Sub-surface thermal measurement in additive manufacturing via machine learning-enabled high-resolution fiber optic sensing

• Published in: Nature communications Vol. 15; no. 1; pp. 7568 - 12
• Main Authors: Wang, Rongxuan, Wang, Ruixuan, Dou, Chaoran, Yang, Shuo, Gnanasambandam, Raghav, Wang, Anbo, Kong, Zhenyu (James)
• Format: Journal Article
• Language: English
• Published: London Nature Publishing Group UK 31.08.2024; Nature Publishing Group; Nature Portfolio
• Subjects: 639/166/988; 639/301/930/1032; 639/624/1107/510; Additive manufacturing; Beds (process engineering); Bragg gratings; Continuous fibers; Cooling rate; Demodulation; Embedding; Fiber optics; Finite element method; Heating; Humanities and Social Sciences; Laser cooling; Laser damage; Learning algorithms; Machine learning; Manufacturing; Manufacturing industry; Mathematical models; Measurement techniques; Mechanical properties; Melting; Microstructure; multidisciplinary; Optical measuring instruments; Optical properties; Science; Science (multidisciplinary); Sensors; Spatial discrimination; Spatial resolution; Surface temperature; Temperature gradients; Temperature measurement; Thermal analysis; Thermal measurement; Three dimensional printing
• ISSN: 2041-1723; 2041-1723
• DOI: 10.1038/s41467-024-51235-7

Microstructures of additively manufactured metal parts are crucial since they determine the mechanical properties.

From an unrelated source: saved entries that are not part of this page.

-- pv_equiv track=rewrite | github.com/MarcAtHTW/AbgeordnetenWatch | test_selenium.py | rebuild_topic
-- ===== SOURCE A (Python) =====
-- def rebuild_topic(topic, whitespaces_to_jump):
--     found_spaces = 0
--     new_topic = ''
--     for letter in str(topic):
--         if letter != ' ' and found_spaces < whitespaces_to_jump:
--             new_topic = new_topic + letter
--
--         elif letter == ' ' and found_spaces < whitespaces_to_jump:
--             new_topic = new_topic + letter
--             found_spaces = found_spaces + 1
--     return new_topic.strip()
-- ===== SOURCE B (Python) =====
-- def rebuild_topic(topic, whitespaces_to_jump):
--     if whitespaces_to_jump <= 0:
--         return ''
--     s = str(topic)
--     return ' '.join(s.split(' ')[:whitespaces_to_jump]).strip()
-- ===== Notes on version B (the rewrite author's own statement) =====
-- stated objective: faster
-- what changed: Replaces the char-by-char accumulation loop with tokenize-slice-rejoin (split on ' ', take the first N fields, join, strip), guarding non-positive counts with an early ''.
import Mathlib
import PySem

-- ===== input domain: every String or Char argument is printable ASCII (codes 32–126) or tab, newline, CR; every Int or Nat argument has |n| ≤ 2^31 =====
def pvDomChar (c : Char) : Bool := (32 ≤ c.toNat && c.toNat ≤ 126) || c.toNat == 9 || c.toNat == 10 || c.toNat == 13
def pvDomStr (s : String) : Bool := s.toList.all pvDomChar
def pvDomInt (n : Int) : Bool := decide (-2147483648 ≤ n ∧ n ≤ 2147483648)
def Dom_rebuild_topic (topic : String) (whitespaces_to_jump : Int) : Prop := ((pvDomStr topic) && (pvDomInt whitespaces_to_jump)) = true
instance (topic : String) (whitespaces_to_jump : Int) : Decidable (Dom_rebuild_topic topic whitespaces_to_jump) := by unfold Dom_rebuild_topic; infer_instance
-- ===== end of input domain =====

-- B replaces A's char-by-char accumulation loop with split-on-space / take N fields / rejoin / strip (measured faster; equal return values).

-- ===== PORT A =====
-- literal port of A: fold over the characters with state (found_spaces, new_topic), then strip
def rebuild_topic (topic : String) (whitespaces_to_jump : Int) : String :=
  let r := topic.toList.foldl
    (fun (st : Int × List Char) letter =>
      if letter ≠ ' ' ∧ st.1 < whitespaces_to_jump then (st.1, st.2 ++ [letter])
      else if letter = ' ' ∧ st.1 < whitespaces_to_jump then (st.1 + 1, st.2 ++ [letter])
      else st)
    ((0 : Int), ([] : List Char))
  String.ofList (PySem.Chars.strip r.2)

-- ===== PORT B =====
-- literal port of Source B: guard w ≤ 0, else ' '.join(s.split(' ')[:w]).strip()
def rebuild_topic_alt (topic : String) (whitespaces_to_jump : Int) : String :=
  if whitespaces_to_jump ≤ 0 then ""
  else
    String.ofList (PySem.Chars.strip (PySem.Chars.join [' ']
      (PySem.List.slice (PySem.Chars.splitOn topic.toList [' ']) none (some whitespaces_to_jump))))

-- ===== PRECONDITION & SPEC =====
def Spec_rebuild_topic (topic : String) (whitespaces_to_jump : Int) (out : String) : Prop := out = rebuild_topic_alt topic whitespaces_to_jump
instance (topic : String) (whitespaces_to_jump : Int) (out : String) : Decidable (Spec_rebuild_topic topic whitespaces_to_jump out) := by unfold Spec_rebuild_topic; infer_instance

-- ===== CLAIM (what is proved, stated in full; the proofs are below) =====
def Claim_equal_rebuild_topic : Prop := ∀ (topic : String) (whitespaces_to_jump : Int), Dom_rebuild_topic topic whitespaces_to_jump → Spec_rebuild_topic topic whitespaces_to_jump (rebuild_topic topic whitespaces_to_jump)

-- ===== LEMMAS AND PROOFS =====

/-- Pure structural recursion computing `s.split(' ')`. -/
def pvS : List Char → List (List Char)
  | [] => [[]]
  | c :: cs => if c = ' ' then [] :: pvS cs else (pvS cs).modifyHead (c :: ·)

/-- A's loop, as a structural recursion producing the appended suffix. -/
def pvLoopA (w : Int) : List Char → Int → List Char
  | [], _ => []
  | c :: cs, fs =>
    if c ≠ ' ' ∧ fs < w then c :: pvLoopA w cs fs
    else if c = ' ' ∧ fs < w then c :: pvLoopA w cs (fs + 1)
    else pvLoopA w cs fs

/-- A's loop with the remaining number of allowed spaces as a Nat. -/
def pvLoopN : List Char → Nat → List Char
  | _, 0 => []
  | [], _ + 1 => []
  | c :: cs, n + 1 => if c = ' ' then ' ' :: pvLoopN cs n else c :: pvLoopN cs (n + 1)

theorem pvGo_eq (fuel : Nat) : ∀ (l cur : List Char) (accs : List (List Char)),
    l.length ≤ fuel →
    PySem.Chars.splitOn.go [' '] fuel l cur accs = accs.reverse ++ (pvS l).modifyHead (cur.reverse ++ ·) := by
  induction fuel with
  | zero =>
    intro l cur accs h
    have : l = [] := by cases l <;> simp_all
    subst this
    simp [PySem.Chars.splitOn.go, pvS, List.modifyHead]
  | succ fuel ih =>
    intro l cur accs h
    cases l with
    | nil => simp [PySem.Chars.splitOn.go, pvS, List.modifyHead]
    | cons c rest =>
      rw [PySem.Chars.splitOn.go.eq_def]
      by_cases hc : c = ' '
      · subst hc
        have := ih rest [] (List.reverse cur :: accs) (by simpa using h)
        simp [List.isPrefixOf, this, pvS]
        cases pvS rest <;> simp [List.modifyHead]
      · have := ih rest (c :: cur) accs (by simpa using h)
        have hc' : ¬ (' ' = c) := fun h => hc h.symm
        simp [List.isPrefixOf, hc, hc', this, pvS]
        rfl

theorem pvSplitOn_eq (cs : List Char) : PySem.Chars.splitOn cs [' '] = pvS cs := by
  have := pvGo_eq (cs.length + 1) cs [] [] (by omega)
  simpa [PySem.Chars.splitOn] using this.trans (by cases pvS cs <;> simp [List.modifyHead])

theorem pvFoldl_eq (w : Int) : ∀ (cs : List Char) (fs : Int) (acc : List Char),
    (cs.foldl
      (fun (st : Int × List Char) letter =>
        if letter ≠ ' ' ∧ st.1 < w then (st.1, st.2 ++ [letter])
        else if letter = ' ' ∧ st.1 < w then (st.1 + 1, st.2 ++ [letter])
        else st)
      (fs, acc)).2 = acc ++ pvLoopA w cs fs := by
  intro cs
  induction cs with
  | nil => intro fs acc; simp [pvLoopA]
  | cons c cs ih =>
    intro fs acc
    simp only [List.foldl_cons, pvLoopA]
    by_cases h1 : c ≠ ' ' ∧ fs < w
    · simp [h1, ih]
    · by_cases h2 : c = ' ' ∧ fs < w
      · simp [h2, ih]
      · simp [h1, h2, ih]

theorem pvLoopA_eq_loopN (w : Int) : ∀ (cs : List Char) (fs : Int),
    pvLoopA w cs fs = pvLoopN cs (w - fs).toNat := by
  intro cs
  induction cs with
  | nil => intro fs; cases h : (w - fs).toNat <;> simp [pvLoopA, pvLoopN]
  | cons c cs ih =>
    intro fs
    by_cases hlt : fs < w
    · obtain ⟨n, hn⟩ : ∃ n, (w - fs).toNat = n + 1 := ⟨(w - fs).toNat - 1, by omega⟩
      by_cases hc : c = ' '
      · subst hc
        have : (w - (fs + 1)).toNat = n := by omega
        simp [pvLoopA, pvLoopN, hlt, hn, ih, this]
      · simp [pvLoopA, pvLoopN, hlt, hn, hc, ih]
    · have h0 : (w - fs).toNat = 0 := by omega
      simp [pvLoopA, pvLoopN, hlt, h0, ih]

theorem pvS_ne_nil (cs : List Char) : pvS cs ≠ [] := by
  cases cs with
  | nil => simp [pvS]
  | cons c cs =>
    simp only [pvS]
    split
    · simp
    · cases h : pvS cs with
      | nil => exact absurd h (pvS_ne_nil cs)
      | cons a t => simp [List.modifyHead]

theorem pvJoin_cons (x : List Char) (t : List (List Char)) :
    PySem.Chars.join [' '] (x :: t) =
      x ++ (if t.isEmpty then [] else ' ' :: PySem.Chars.join [' '] t) := by
  cases t with
  | nil => simp [PySem.Chars.join, List.intercalate]
  | cons y t => simp [PySem.Chars.join, List.intercalate, List.intersperse]

theorem pvMain (cs : List Char) (n : Nat) :
    pvLoopN cs (n + 1) =
      PySem.Chars.join [' '] ((pvS cs).take (n + 1)) ++
        (if n + 1 < (pvS cs).length then [' '] else []) := by
  induction cs generalizing n with
  | nil => simp [pvLoopN, pvS]
  | cons c cs ih =>
    by_cases hc : c = ' '
    · subst hc
      have hne := pvS_ne_nil cs
      have hS' : pvS (' ' :: cs) = [] :: pvS cs := by simp [pvS]
      have hL : ∀ k, pvLoopN (' ' :: cs) (k+1) = ' ' :: pvLoopN cs k := by
        intro k; simp [pvLoopN]
      cases n with
      | zero =>
        have hpos : 0 < (pvS cs).length := List.length_pos_iff.mpr hne
        rw [hL, hS']
        simp [pvLoopN, hpos]
      | succ m =>
        have htne : ((pvS cs).take (m + 1)).isEmpty = false := by simp [hne]
        rw [hL, hS', ih m, List.take_succ_cons, pvJoin_cons, htne]
        simp
    · have hS : pvS (c :: cs) = (pvS cs).modifyHead (c :: ·) := by simp [pvS, hc]
      obtain ⟨h, t, hht⟩ : ∃ h t, pvS cs = h :: t := by
        cases hx : pvS cs with
        | nil => exact absurd hx (pvS_ne_nil cs)
        | cons h t => exact ⟨h, t, rfl⟩
      have htne : ((h :: t).take (n + 1)).isEmpty = false := by simp
      simp only [pvLoopN, hc, hS, hht, List.modifyHead, List.take_succ_cons,
        pvJoin_cons, List.length_cons, ih]
      simp

theorem pvRstrip_append_space (x : List Char) :
    PySem.Chars.rstrip (x ++ [' ']) = PySem.Chars.rstrip x := by
  simp [PySem.Chars.rstrip, PySem.Chars.isspace]

theorem pvStrip_append_space (x : List Char) :
    PySem.Chars.strip (x ++ [' ']) = PySem.Chars.strip x := by
  simp only [PySem.Chars.strip, PySem.Chars.lstrip]
  by_cases h : List.dropWhile PySem.Chars.isspace x = []
  · rw [List.dropWhile_append, h]
    simp [PySem.Chars.rstrip, List.dropWhile, PySem.Chars.isspace]
  · rw [List.dropWhile_append]
    simp only [List.isEmpty_iff, h, if_false]
    exact pvRstrip_append_space _

-- ===== VERDICT (by name: the statement is the Claim_ definition above) =====
theorem rebuild_topic_spec : Claim_equal_rebuild_topic := by
  intro topic w _
  have hA : rebuild_topic topic w
      = String.ofList (PySem.Chars.strip (pvLoopN topic.toList (w - 0).toNat)) := by
    have h := pvFoldl_eq w topic.toList 0 []
    simp only [List.nil_append, pvLoopA_eq_loopN] at h
    simp [rebuild_topic, h]
  unfold Spec_rebuild_topic rebuild_topic_alt
  rw [hA]
  by_cases hw : w ≤ 0
  · have h0 : (w - 0).toNat = 0 := by omega
    rw [if_pos hw, h0]
    simp [pvLoopN, PySem.Chars.strip, PySem.Chars.lstrip, PySem.Chars.rstrip]
  · obtain ⟨n, hn⟩ : ∃ n, (w - 0).toNat = n + 1 := ⟨(w - 0).toNat - 1, by omega⟩
    rw [if_neg hw, PySem.List.slice_to, pvSplitOn_eq, hn,
      show w.toNat = n + 1 by omega, pvMain]
    · split
      · rw [pvStrip_append_space]
      · rw [List.append_nil]
    · omega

The evolution of the microstructures during layer-wise printing is complex due to continuous re-melting and reheating effects. The current approach to studying this phenomenon relies on time-consuming numerical models such as finite element analysis due to the lack of effective sub-surface temperature measurement techniques. Attributed to the miniature footprint, chirped-fiber Bragg grating, a unique type of fiber optical sensor, has great potential to achieve this goal. However, using the traditional demodulation methods, its spatial resolution is limited to the millimeter level. In addition, embedding it during laser additive manufacturing is challenging since the sensor is fragile. This paper implements a machine learning-assisted approach to demodulate the optical signal to thermal distribution and significantly improve spatial resolution to 28.8 µm from the original millimeter level. A sensor embedding technique is also developed to minimize damage to the sensor and part while ensuring close contact. The case study demonstrates the excellent performance of the proposed sensor in measuring sharp thermal gradients and fast cooling rates during the laser powder bed fusion. The developed sensor has a promising potential to study the fundamental physics of metal additive manufacturing processes. Measuring sub-surface thermal conditions during 3D printing is crucial for microstructure evolution understanding and control. Authors use embedded fiber optic sensors to measure sub-surface temperatures and use machine learning to improve sensor resolution to 30 µm, providing detailed data for thermal modeling and prediction.